━━ SUPPLIED RECORDS

-- pv_equiv track=rewrite | github.com/chris-henry-holland/python-ProjectEulerSolutions | src/project_euler_solutions/Project_Euler_1_50.py | kPolygonalGenerator
-- ===== SOURCE A (Python) =====
-- from typing import (
--     Dict,
--     List,
--     Tuple,
--     Set,
--     Union,
--     Generator,
--     Callable,
--     Optional,
--     Any,
--     Hashable,
-- )
-- import itertools
--
-- def nthKPolygonalNumber(n: int, k: int) -> int:
--     return (n * ((k - 2) * n - k + 4)) >> 1
--
-- def kPolygonalGenerator(
--     k: int,
--     n_max: Optional[int]=None,
-- ) -> Generator[int, None, None]:
--
--     iter_obj = range(1, n_max + 1) if isinstance(n_max, int) else\
--             itertools.count(1)
--     for n in iter_obj:
--         yield nthKPolygonalNumber(n, k)
--     return
-- ===== SOURCE B (Python) =====
-- def kPolygonalGenerator(k, n_max=None):
--     # Running-difference generator: val accumulates, delta grows by k-2 each step.
--     val = 0
--     delta = 1
--     n = 1
--     while n_max is None or n <= n_max:
--         val += delta
--         yield val
--         delta += k - 2
--         n += 1
-- ===== Notes on version B (the rewrite author's own statement) =====
-- stated objective: alternative
-- what changed: Replaces the per-term closed-form evaluation (a multiplication and shift per element) with a running second-difference recurrence: maintain val and delta, adding delta each step and incrementing delta by k-2, so no multiplication is performed in the loop.
import Mathlib
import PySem

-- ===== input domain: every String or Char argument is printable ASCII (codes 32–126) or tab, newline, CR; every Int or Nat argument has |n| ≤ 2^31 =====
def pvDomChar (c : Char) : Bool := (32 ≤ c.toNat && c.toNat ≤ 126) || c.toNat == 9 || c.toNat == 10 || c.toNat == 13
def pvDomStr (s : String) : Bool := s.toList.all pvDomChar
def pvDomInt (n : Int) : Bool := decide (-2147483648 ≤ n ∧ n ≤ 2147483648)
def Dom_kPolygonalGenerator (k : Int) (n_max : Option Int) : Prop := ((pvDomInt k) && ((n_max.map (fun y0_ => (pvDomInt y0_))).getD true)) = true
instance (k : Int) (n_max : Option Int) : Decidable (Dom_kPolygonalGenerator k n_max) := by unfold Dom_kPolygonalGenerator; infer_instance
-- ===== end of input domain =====

-- B replaces the per-term closed-form evaluation with a running second-difference
-- recurrence (val/delta); equivalence proved for all k whenever n_max is given.
-- Pre_ excludes n_max = none, on which A's generator is infinite (consuming it diverges).


-- ===== PORT A =====
-- helper: nthKPolygonalNumber(n, k) = (n * ((k - 2) * n - k + 4)) >> 1  (>>1 = floordiv by 2)
def nthKPolygonalNumber (n k : Int) : Int :=
  PySem.Int.floordiv (n * ((k - 2) * n - k + 4)) 2

-- A: iterate n over range(1, n_max+1) and yield the closed form each step.
-- For n_max = None the generator is infinite (excluded by Pre_); the port returns [] there.
def kPolygonalGenerator (k : Int) (n_max : Option Int) : List Int :=
  match n_max with
  | some m => (PySem.List.pyRange 1 (m + 1) 1).map (fun n => nthKPolygonalNumber n k)
  | none => []

-- ===== PORT B =====
-- B's while loop: val += delta; yield val; delta += k-2; runs n_max times (if positive).
def kPolygonalLoop (k : Int) : Nat → Int → Int → List Int
  | 0, _, _ => []
  | t + 1, val, delta =>
      (val + delta) :: kPolygonalLoop k t (val + delta) (delta + (k - 2))

def kPolygonalGenerator_alt (k : Int) (n_max : Option Int) : List Int :=
  match n_max with
  | some m => kPolygonalLoop k m.toNat 0 1
  | none => []

-- ===== PRECONDITION & SPEC =====
-- Pre_ excludes n_max = none: there A's generator (and B's) is infinite, so A never
-- returns a finite sequence — consuming it diverges.
def Pre_kPolygonalGenerator (k : Int) (n_max : Option Int) : Prop := n_max.isSome = true
instance (k : Int) (n_max : Option Int) : Decidable (Pre_kPolygonalGenerator k n_max) := by unfold Pre_kPolygonalGenerator; infer_instance
def pvWitness_kPolygonalGenerator : Int × Option Int := (5, some 6)

def Spec_kPolygonalGenerator (k : Int) (n_max : Option Int) (out : List Int) : Prop := out = kPolygonalGenerator_alt k n_max
instance (k : Int) (n_max : Option Int) (out : List Int) : Decidable (Spec_kPolygonalGenerator k n_max out) := by unfold Spec_kPolygonalGenerator; infer_instance

-- ===== CLAIM (what is proved, stated in full; the proofs are below) =====
def Claim_equal_kPolygonalGenerator : Prop := ∀ (k : Int) (n_max : Option Int), Dom_kPolygonalGenerator k n_max → Pre_kPolygonalGenerator k n_max → Spec_kPolygonalGenerator k n_max (kPolygonalGenerator k n_max)

-- ===== LEMMAS AND PROOFS =====

-- the closed form satisfies B's first-difference recurrence
lemma nthK_succ (k n : Int) :
    nthKPolygonalNumber (n + 1) k = nthKPolygonalNumber n k + (1 + n * (k - 2)) := by
  unfold nthKPolygonalNumber
  rw [PySem.Int.floordiv_eq_ediv_of_pos (by norm_num),
      PySem.Int.floordiv_eq_ediv_of_pos (by norm_num)]
  have h : (n + 1) * ((k - 2) * (n + 1) - k + 4)
      = n * ((k - 2) * n - k + 4) + (1 + n * (k - 2)) * 2 := by ring
  rw [h, Int.add_mul_ediv_right _ _ (by norm_num)]

-- loop invariant: started at (val, delta) = (nthK n0, delta for term n0+1),
-- the loop produces the closed-form terms n0+1 .. n0+t
lemma loop_eq (k : Int) :
    ∀ (t : Nat) (n0 : Int),
      kPolygonalLoop k t (nthKPolygonalNumber n0 k) (1 + n0 * (k - 2))
        = (PySem.List.pyRange (n0 + 1) (n0 + 1 + t) 1).map (fun n => nthKPolygonalNumber n k) := by
  intro t
  induction t with
  | zero =>
      intro n0
      simp [kPolygonalLoop, PySem.List.pyRange_one_eq_nil (le_refl (n0 + 1))]
  | succ t ih =>
      intro n0
      rw [PySem.List.pyRange_one_cons (by push_cast; omega)]
      have h1 : nthKPolygonalNumber n0 k + (1 + n0 * (k - 2)) = nthKPolygonalNumber (n0 + 1) k :=
        (nthK_succ k n0).symm
      have h2 : 1 + n0 * (k - 2) + (k - 2) = 1 + (n0 + 1) * (k - 2) := by ring
      simp only [kPolygonalLoop, h1, h2, List.map_cons]
      have h3 : n0 + 1 + ((t : Int) + 1) = (n0 + 1) + 1 + t := by ring
      rw [show ((t + 1 : Nat) : Int) = (t : Int) + 1 by push_cast; ring, h3]
      exact congrArg _ (ih (n0 + 1))

lemma nthK_zero (k : Int) : nthKPolygonalNumber 0 k = 0 := by
  unfold nthKPolygonalNumber
  rw [PySem.Int.floordiv_eq_ediv_of_pos (by norm_num)]
  simp

-- ===== VERDICT (by name: the statement is the Claim_ definition above) =====
theorem kPolygonalGenerator_spec : Claim_equal_kPolygonalGenerator := by
  intro k n_max _ hpre
  match n_max with
  | none => simp [Pre_kPolygonalGenerator] at hpre
  | some m =>
      show kPolygonalGenerator k (some m) = kPolygonalGenerator_alt k (some m)
      simp only [kPolygonalGenerator, kPolygonalGenerator_alt]
      have h := loop_eq k m.toNat 0
      rw [nthK_zero, zero_mul, add_zero, zero_add] at h
      rw [h]
      by_cases hm : 0 ≤ m
      · rw [show (1 : Int) + (m.toNat : Int) = m + 1 by omega]
      · rw [PySem.List.pyRange_one_eq_nil (by omega),
            PySem.List.pyRange_one_eq_nil (by omega)]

━━━━

-- TASK DETAILS --
Give back, word for word, only the lines above from the line holding "-- A: iterate" to the line holding "-- B's while", both included.

-- EXERCISE ANSWER --
-- A: iterate n over range(1, n_max+1) and yield the closed form each step.
-- For n_max = None the generator is infinite (excluded by Pre_); the port returns [] there.
def kPolygonalGenerator (k : Int) (n_max : Option Int) : List Int :=
  match n_max with
  | some m => (PySem.List.pyRange 1 (m + 1) 1).map (fun n => nthKPolygonalNumber n k)
  | none => []

-- ===== PORT B =====
-- B's while loop: val += delta; yield val; delta += k-2; runs n_max times (if positive).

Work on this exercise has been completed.